Search the entries below for the string "characters" and copy the lines that hold it.

◆ ENTRIES SUPPLIED ◆
==========

-- consuming exactly k+1 full rows of a fresh layer flushes one layer, sliced as pvRowsB slices it
theorem layerA (w h : Int) (hw : 0 < w) : ∀ (k : Nat) (cs : List String)
    (im : List (List (List String))) (ly : List (List String)) (c : Int),
    c + ((k : Int) + 1) = h → cs.length = w.toNat * (k + 1) →
    List.foldl (pvStepA w h) (im, ly, [], 0, c) cs =
      (im ++ [ly ++ pvRowsB cs w.toNat], [], [], 0, 0) := by
  have hwN : w.toNat ≠ 0 := by omega
  have hwc : ((w.toNat : Nat) : Int) = w := Int.toNat_of_nonneg hw.le
  intro k
  induction k with
  | zero =>
    intro cs im ly c hc hlen
    have hlen' : cs.length = w.toNat := by omega
    rw [rowA w h cs im ly [] 0 c hw (by rw [hlen']; omega)]
    have hch : c + 1 = h := by push_cast at hc; omega
    rw [if_pos hch]
    have hne : cs ≠ [] := by intro e; rw [e] at hlen'; simp at hlen'; omega
    rw [pvRowsB_cons cs w.toNat hne hwN,
      List.take_of_length_le (le_of_eq hlen'),
      List.drop_eq_nil_of_le (le_of_eq hlen'), pvRowsB_nil]
    rfl
  | succ k ihk =>
    intro cs im ly c hc hlen
    have hge : w.toNat ≤ cs.length := by
      rw [hlen]; have : w.toNat * (k + 1 + 1) = w.toNat * (k + 1) + w.toNat := by ring
      omega
    have hne : cs ≠ [] := by intro e; rw [e] at hge; simp at hge; omega
    rw [pvRowsB_cons cs w.toNat hne hwN]
    nth_rewrite 1 [(List.take_append_drop w.toNat cs).symm]
    rw [List.foldl_append]
    have htk : (cs.take w.toNat).length = w.toNat := by rw [List.length_take]; omega
    rw [rowA w h (cs.take w.toNat) im ly [] 0 c hw (by rw [htk]; omega)]
    have hnh : ¬ (c + 1 = h) := by push_cast at hc; omega
    rw [if_neg hnh]
    rw [ihk (cs.drop w.toNat) im (ly ++ [[] ++ cs.take w.toNat]) (c + 1)
      (by push_cast at hc ⊢; omega)
      (by rw [List.length_drop, hlen]
          have : w.toNat * (k + 1 + 1) = w.toNat * (k + 1) + w.toNat := by ring
          omega)]
    simp

-- the main characterisation: from a fresh state A's image is exactly B's layer slicing
theorem mainA (w h : Int) (hw : 0 < w) (hh : 0 < h) : ∀ (n : Nat) (cs : List String),
    cs.length = n → ∀ (im : List (List (List String))),
    (List.foldl (pvStepA w h) (im, [], [], 0, (0 : Int)) cs).1
      = im ++ pvLayersB cs (w.toNat * h.toNat) w.toNat := by
  intro n
  induction n using Nat.strong_induction_on with
  | _ n IH =>
    intro cs hlen im
    have hhc : ((h.toNat : Nat) : Int) = h := Int.toNat_of_nonneg hh.le
    have hper : 0 < w.toNat * h.toNat := Nat.mul_pos (by omega) (by omega)
    by_cases hsmall : n < w.toNat * h.toNat
    · rw [pvLayersB_nil _ _ _ (by rintro ⟨h1, _⟩; omega), List.append_nil]
      apply noLayerA w h hw n cs hlen im [] 0 le_rfl
      right
      have hdiv : n / w.toNat < h.toNat := Nat.div_lt_of_lt_mul hsmall
      omega
    · push_neg at hsmall
      rw [pvLayersB_cons cs _ _ (by rw [hlen]; exact hsmall) hper]
      nth_rewrite 1 [(List.take_append_drop (w.toNat * h.toNat) cs).symm]
      rw [List.foldl_append]
      have hk : h.toNat - 1 + 1 = h.toNat := by omega
      rw [layerA w h hw (h.toNat - 1) (cs.take (w.toNat * h.toNat)) im [] 0
        (by omega)
        (by rw [List.length_take, hk]; omega)]
      rw [IH (n - w.toNat * h.toNat) (by omega) (cs.drop (w.toNat * h.toNat))
        (by rw [List.length_drop]; omega) (im ++ [[] ++ pvRowsB (cs.take (w.toNat * h.toNat)) w.toNat])]
      simp

-- negative width: the state never changes
theorem negA (w h : Int) (hw : w < 0) (cs : List String) : ∀ (im : List (List (List String))) (ly : List (List String)) (row : List String) (ch : Int),
    List.foldl (pvStepA w h) (im, ly, row, 0, ch) cs = (im, ly, row, 0, ch) := by
  induction cs with
  | nil => intro im ly row ch; rfl
  | cons c cs ih =>
    intro im ly row ch
    rw [List.foldl_cons,
      show pvStepA w h (im, ly, row, 0, ch) c = (im, ly, row, 0, ch) from by
        simp [pvStepA, show ¬ (0:Int) < w by omega, show ¬ (0:Int) = w by omega],
      ih]

-- zero width, fewer than height characters (or height ≤ 0): no layer flushes
theorem zeroA (h : Int) (cs : List String) : ∀ (im : List (List (List String)))
    (ly : List (List String)) (ch : Int), 0 ≤ ch →
    (h ≤ 0 ∨ ch + (cs.length : Int) < h) →
    (List.foldl (pvStepA 0 h) (im, ly, [], 0, ch) cs).1 = im := by
  induction cs with
  | nil => intro im ly ch _ _; rfl
  | cons c cs ih =>
    intro im ly ch hch hcond
    have hlc : ((c :: cs).length : Int) = (cs.length : Int) + 1 := by
      push_cast [List.length_cons]; ring
    have hne : ¬ (ch + 1 = h) := by
      rcases hcond with hc | hc
      · omega
      · rw [hlc] at hc; have := Int.natCast_nonneg cs.length; omega
    rw [List.foldl_cons,
      show pvStepA 0 h (im, ly, [], 0, ch) c = (im, ly ++ [[]], [], 0, ch + 1) from by
        simp [pvStepA, hne]]
    exact ih im (ly ++ [[]]) (ch + 1) (by omega)
      (by rcases hcond with hc | hc
          · exact Or.inl hc
          · right; rw [hlc] at hc; omega)

-- the image component only ever grows
theorem monoA (w h : Int) (cs : List String) : ∀ (st : List (List (List String)) × List (List String) × List String × Int × Int),
    ∃ t, (List.foldl (pvStepA w h) st cs).1 = st.1 ++ t := by
  induction cs with
  | nil => intro st; exact ⟨[], by simp⟩
  | cons c cs ih =>
    intro st
    obtain ⟨t, ht⟩ := ih (pvStepA w h st c)
    obtain ⟨im, ly, row, cw, ch⟩ := st
    have hstep : ∃ u, (pvStepA w h (im, ly, row, cw, ch) c).1 = im ++ u := by
      by_cases h1 : cw < w
      · by_cases h2 : cw + 1 = w
        · by_cases h3 : ch + 1 = h
          · exact ⟨[ly ++ [row ++ [c]]], by simp [pvStepA, h1, h2, h3]⟩
          · exact ⟨[], by simp [pvStepA, h1, h2, h3]⟩
        · exact ⟨[], by simp [pvStepA, h1, h2]⟩
      · by_cases h2 : cw = w
        · by_cases h3 : ch + 1 = h
          · exact ⟨[ly ++ [row]], by simp [pvStepA, h1, h2, h3]⟩
          · exact ⟨[], by simp [pvStepA, h1, h2, h3]⟩
        · exact ⟨[], by simp [pvStepA, h1, h2]⟩
    obtain ⟨u, hu⟩ := hstep
    exact ⟨u ++ t, by rw [List.foldl_cons, ht, hu, List.append_assoc]⟩

-- zero width: k+1 characters from a fresh row flush one layer of k+1 empty rows
theorem zeroLayerA (h : Int) : ∀ (k : Nat) (cs : List String)
    (im : List (List (List String))) (ly : List (List String)) (c : Int),
    c + ((k : Int) + 1) = h → cs.length = k + 1 →
    List.foldl (pvStepA 0 h) (im, ly, [], 0, c) cs
      = (im ++ [ly ++ List.replicate (k + 1) ([] : List String)], [], [], 0, 0) := by
  intro k
  induction k with
  | zero =>
    intro cs im ly c hc hlen
    rcases cs with _ | ⟨d, ds⟩
    · simp at hlen
    · have hds : ds = [] := by simpa using hlen
      subst hds
      have hch : c + 1 = h := by push_cast at hc; omega
      simp [pvStepA, hch]
  | succ k ihk =>
    intro cs im ly c hc hlen
    rcases cs with _ | ⟨d, ds⟩
    · simp at hlen
    · have hne : ¬ (c + 1 = h) := by push_cast at hc; omega
      rw [List.foldl_cons,
        show pvStepA 0 h (im, ly, [], 0, c) d = (im, ly ++ [[]], [], 0, c + 1) from by
          simp [pvStepA, hne]]
      rw [ihk ds im (ly ++ [[]]) (c + 1) (by push_cast at hc ⊢; omega) (by simpa using hlen)]
      rw [show List.replicate (k + 1 + 1) ([] : List String)
            = [] :: List.replicate (k + 1) ([] : List String) from rfl]
      simp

==========

◆ EXERCISE OUTPUT ◆
-- zero width, fewer than height characters (or height ≤ 0): no layer flushes
-- zero width: k+1 characters from a fresh row flush one layer of k+1 empty rows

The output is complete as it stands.